> **Work instructions**
From the data below, set down exactly the lines between the one holding "recursion total —" and the one holding "let number := PySem.Int.mod age 10", inclusive, and no others.

[Dataset entries]

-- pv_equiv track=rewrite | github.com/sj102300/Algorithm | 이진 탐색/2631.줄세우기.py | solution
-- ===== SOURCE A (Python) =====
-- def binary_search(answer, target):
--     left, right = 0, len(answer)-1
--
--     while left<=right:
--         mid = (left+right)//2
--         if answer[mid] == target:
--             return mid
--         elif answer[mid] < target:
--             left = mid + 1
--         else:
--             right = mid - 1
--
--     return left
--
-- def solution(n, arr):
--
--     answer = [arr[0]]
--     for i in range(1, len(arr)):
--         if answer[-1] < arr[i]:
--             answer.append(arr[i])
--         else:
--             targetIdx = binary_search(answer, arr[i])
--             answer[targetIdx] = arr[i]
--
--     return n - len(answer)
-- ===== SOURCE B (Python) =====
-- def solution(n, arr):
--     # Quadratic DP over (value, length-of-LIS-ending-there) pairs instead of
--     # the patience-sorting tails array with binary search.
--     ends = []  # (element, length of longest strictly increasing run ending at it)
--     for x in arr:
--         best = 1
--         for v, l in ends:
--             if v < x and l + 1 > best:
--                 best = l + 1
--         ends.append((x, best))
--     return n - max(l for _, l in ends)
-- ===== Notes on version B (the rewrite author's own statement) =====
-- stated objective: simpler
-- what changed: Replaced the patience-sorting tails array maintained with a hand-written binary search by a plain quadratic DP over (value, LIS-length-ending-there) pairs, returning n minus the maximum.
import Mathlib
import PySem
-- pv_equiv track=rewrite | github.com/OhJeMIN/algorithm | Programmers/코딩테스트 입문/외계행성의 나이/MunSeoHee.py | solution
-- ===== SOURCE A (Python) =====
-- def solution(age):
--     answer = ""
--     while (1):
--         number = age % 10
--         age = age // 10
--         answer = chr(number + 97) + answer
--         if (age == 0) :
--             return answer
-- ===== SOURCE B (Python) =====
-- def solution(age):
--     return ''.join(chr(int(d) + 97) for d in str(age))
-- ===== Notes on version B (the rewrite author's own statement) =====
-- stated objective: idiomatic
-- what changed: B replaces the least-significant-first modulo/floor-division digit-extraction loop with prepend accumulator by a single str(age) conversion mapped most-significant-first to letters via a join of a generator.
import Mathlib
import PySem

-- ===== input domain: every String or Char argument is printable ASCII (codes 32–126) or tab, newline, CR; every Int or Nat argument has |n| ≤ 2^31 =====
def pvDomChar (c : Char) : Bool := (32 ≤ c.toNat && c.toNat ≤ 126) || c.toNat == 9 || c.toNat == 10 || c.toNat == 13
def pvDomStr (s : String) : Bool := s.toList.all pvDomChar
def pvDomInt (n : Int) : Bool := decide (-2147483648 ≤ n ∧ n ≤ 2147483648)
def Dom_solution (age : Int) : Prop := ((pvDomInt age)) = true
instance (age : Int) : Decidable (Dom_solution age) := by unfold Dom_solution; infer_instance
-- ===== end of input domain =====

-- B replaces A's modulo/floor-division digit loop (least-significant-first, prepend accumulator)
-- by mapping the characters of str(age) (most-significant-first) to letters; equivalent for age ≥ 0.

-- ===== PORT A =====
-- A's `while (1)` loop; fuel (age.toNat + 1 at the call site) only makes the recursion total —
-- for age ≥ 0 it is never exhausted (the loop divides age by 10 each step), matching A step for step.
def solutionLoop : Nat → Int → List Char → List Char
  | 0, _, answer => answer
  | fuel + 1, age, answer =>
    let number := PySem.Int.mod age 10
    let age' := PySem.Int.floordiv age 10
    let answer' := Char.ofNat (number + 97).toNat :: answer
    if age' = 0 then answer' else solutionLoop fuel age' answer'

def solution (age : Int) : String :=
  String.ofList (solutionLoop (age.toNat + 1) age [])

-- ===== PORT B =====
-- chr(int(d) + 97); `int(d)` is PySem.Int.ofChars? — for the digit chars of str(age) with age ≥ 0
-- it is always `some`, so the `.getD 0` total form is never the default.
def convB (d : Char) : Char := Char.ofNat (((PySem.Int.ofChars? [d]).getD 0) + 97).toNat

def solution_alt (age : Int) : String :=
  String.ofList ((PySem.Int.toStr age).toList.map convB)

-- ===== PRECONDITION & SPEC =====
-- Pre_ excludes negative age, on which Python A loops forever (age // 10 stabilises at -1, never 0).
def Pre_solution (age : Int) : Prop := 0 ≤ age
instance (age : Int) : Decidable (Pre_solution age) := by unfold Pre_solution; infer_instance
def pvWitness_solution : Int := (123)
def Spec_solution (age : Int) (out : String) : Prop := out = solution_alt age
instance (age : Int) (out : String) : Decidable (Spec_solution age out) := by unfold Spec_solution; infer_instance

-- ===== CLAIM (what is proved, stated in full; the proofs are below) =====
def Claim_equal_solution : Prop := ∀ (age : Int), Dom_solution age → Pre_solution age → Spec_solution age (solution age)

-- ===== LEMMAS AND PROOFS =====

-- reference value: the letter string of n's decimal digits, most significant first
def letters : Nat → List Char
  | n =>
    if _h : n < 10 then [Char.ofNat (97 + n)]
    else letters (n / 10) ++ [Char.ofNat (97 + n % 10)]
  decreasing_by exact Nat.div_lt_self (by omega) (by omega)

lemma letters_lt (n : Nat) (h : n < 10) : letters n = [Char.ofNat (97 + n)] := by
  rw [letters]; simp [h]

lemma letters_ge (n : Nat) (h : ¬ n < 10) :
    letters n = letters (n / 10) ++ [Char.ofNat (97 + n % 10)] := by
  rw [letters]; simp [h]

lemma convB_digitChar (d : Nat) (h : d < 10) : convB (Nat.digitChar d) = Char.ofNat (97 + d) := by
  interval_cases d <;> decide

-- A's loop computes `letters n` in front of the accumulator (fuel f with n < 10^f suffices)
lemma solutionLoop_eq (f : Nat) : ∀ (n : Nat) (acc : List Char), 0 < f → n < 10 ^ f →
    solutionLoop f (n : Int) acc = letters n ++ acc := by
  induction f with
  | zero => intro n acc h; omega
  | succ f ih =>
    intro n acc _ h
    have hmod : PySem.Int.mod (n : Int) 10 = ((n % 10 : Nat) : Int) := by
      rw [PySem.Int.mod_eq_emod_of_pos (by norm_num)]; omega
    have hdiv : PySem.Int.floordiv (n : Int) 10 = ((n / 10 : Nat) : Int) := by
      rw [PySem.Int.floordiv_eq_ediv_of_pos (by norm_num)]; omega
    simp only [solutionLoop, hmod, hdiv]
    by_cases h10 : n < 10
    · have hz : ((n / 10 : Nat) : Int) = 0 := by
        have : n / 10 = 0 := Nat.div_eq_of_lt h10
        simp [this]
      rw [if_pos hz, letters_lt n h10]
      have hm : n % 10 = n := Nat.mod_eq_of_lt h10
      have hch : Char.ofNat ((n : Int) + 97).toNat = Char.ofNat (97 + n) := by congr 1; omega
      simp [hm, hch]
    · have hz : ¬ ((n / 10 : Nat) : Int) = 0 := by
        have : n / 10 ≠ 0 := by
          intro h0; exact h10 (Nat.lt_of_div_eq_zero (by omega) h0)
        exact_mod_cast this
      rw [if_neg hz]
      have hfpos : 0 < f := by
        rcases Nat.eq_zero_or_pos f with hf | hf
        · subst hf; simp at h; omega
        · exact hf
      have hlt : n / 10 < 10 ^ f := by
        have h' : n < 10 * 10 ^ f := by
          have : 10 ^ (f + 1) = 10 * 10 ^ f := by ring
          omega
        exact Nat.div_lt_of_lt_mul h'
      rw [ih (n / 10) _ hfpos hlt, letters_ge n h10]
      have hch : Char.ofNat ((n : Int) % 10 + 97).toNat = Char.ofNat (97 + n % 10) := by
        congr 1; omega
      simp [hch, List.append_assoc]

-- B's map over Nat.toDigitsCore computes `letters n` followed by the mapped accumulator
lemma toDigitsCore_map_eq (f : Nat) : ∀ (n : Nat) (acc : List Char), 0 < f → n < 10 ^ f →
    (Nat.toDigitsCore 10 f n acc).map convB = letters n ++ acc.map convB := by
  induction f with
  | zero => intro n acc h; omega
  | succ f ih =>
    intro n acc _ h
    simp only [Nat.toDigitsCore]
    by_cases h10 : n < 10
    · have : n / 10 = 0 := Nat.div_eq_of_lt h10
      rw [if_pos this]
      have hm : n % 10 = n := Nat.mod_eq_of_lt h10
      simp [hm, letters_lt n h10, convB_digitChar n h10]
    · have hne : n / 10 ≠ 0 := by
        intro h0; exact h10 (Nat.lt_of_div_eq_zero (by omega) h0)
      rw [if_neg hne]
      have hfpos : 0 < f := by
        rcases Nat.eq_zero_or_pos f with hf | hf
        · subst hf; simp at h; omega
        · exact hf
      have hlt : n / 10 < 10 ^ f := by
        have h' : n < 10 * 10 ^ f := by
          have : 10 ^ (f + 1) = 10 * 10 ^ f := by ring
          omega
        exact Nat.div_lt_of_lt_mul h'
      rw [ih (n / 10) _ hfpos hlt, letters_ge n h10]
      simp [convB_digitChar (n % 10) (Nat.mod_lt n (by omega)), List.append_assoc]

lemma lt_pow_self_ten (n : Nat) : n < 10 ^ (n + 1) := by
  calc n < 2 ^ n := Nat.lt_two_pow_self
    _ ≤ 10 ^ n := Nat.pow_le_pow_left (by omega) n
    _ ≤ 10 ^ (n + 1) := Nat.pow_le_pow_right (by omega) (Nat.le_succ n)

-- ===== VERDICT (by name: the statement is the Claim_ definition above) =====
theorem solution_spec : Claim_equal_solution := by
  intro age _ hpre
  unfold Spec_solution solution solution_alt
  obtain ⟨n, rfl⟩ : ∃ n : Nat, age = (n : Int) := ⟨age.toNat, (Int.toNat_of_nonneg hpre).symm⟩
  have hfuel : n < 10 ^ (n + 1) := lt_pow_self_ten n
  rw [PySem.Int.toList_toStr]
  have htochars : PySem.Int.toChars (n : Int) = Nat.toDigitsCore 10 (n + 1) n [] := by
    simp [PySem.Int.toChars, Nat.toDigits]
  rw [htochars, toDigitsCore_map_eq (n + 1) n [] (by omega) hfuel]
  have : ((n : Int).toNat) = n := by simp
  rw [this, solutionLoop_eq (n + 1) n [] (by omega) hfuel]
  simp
...
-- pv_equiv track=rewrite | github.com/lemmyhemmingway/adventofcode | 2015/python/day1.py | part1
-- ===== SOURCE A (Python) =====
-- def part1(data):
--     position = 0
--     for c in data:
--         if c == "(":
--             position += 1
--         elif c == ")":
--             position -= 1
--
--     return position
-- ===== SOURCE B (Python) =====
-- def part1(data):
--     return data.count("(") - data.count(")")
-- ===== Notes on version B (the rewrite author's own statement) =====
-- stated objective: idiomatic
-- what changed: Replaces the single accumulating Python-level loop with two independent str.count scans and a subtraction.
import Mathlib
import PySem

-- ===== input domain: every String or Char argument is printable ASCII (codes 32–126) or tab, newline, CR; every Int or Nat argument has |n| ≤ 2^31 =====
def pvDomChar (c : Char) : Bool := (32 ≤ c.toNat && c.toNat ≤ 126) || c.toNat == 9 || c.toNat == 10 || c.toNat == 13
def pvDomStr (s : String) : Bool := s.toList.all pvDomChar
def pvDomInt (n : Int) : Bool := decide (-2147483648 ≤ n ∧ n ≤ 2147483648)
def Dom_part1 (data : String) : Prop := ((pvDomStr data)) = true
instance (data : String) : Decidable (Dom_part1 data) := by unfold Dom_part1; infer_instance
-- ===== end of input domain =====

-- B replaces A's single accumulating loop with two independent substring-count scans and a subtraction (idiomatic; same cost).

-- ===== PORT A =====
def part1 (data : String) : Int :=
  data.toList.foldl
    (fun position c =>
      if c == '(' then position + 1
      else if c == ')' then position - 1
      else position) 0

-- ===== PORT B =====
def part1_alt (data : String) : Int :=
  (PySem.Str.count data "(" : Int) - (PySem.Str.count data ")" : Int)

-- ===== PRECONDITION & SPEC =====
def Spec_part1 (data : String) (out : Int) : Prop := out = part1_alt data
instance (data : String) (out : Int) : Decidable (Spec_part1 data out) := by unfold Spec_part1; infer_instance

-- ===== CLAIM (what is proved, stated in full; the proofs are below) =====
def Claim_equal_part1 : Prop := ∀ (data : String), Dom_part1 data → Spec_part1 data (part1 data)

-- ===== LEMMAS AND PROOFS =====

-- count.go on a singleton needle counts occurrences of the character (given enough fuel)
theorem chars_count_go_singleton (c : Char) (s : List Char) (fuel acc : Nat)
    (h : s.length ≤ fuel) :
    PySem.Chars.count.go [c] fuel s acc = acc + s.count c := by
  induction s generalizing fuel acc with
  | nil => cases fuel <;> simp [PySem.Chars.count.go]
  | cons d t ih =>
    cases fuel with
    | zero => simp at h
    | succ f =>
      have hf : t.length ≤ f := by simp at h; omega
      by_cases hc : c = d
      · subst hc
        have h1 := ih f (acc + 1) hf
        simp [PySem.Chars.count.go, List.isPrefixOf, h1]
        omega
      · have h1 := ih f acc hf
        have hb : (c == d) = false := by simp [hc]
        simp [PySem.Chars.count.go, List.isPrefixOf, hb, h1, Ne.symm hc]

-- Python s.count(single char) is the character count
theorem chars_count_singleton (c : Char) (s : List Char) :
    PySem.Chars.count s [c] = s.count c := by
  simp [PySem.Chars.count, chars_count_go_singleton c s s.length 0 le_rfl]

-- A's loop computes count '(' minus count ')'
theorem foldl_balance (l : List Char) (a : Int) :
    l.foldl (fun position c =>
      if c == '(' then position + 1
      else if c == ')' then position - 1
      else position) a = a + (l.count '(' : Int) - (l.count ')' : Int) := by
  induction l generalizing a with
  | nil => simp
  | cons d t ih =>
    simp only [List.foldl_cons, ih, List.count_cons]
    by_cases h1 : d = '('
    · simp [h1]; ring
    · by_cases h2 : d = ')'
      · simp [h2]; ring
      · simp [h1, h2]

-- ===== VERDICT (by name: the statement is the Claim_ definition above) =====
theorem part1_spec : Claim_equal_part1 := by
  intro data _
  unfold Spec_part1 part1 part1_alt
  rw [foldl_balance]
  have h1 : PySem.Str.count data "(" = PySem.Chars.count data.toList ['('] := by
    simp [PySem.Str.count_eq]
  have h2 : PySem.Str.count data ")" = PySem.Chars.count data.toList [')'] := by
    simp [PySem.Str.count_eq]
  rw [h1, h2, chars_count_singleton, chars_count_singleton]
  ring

> **Exercise output**
-- A's `while (1)` loop; fuel (age.toNat + 1 at the call site) only makes the recursion total —
-- for age ≥ 0 it is never exhausted (the loop divides age by 10 each step), matching A step for step.
def solutionLoop : Nat → Int → List Char → List Char
  | 0, _, answer => answer
  | fuel + 1, age, answer =>
    let number := PySem.Int.mod age 10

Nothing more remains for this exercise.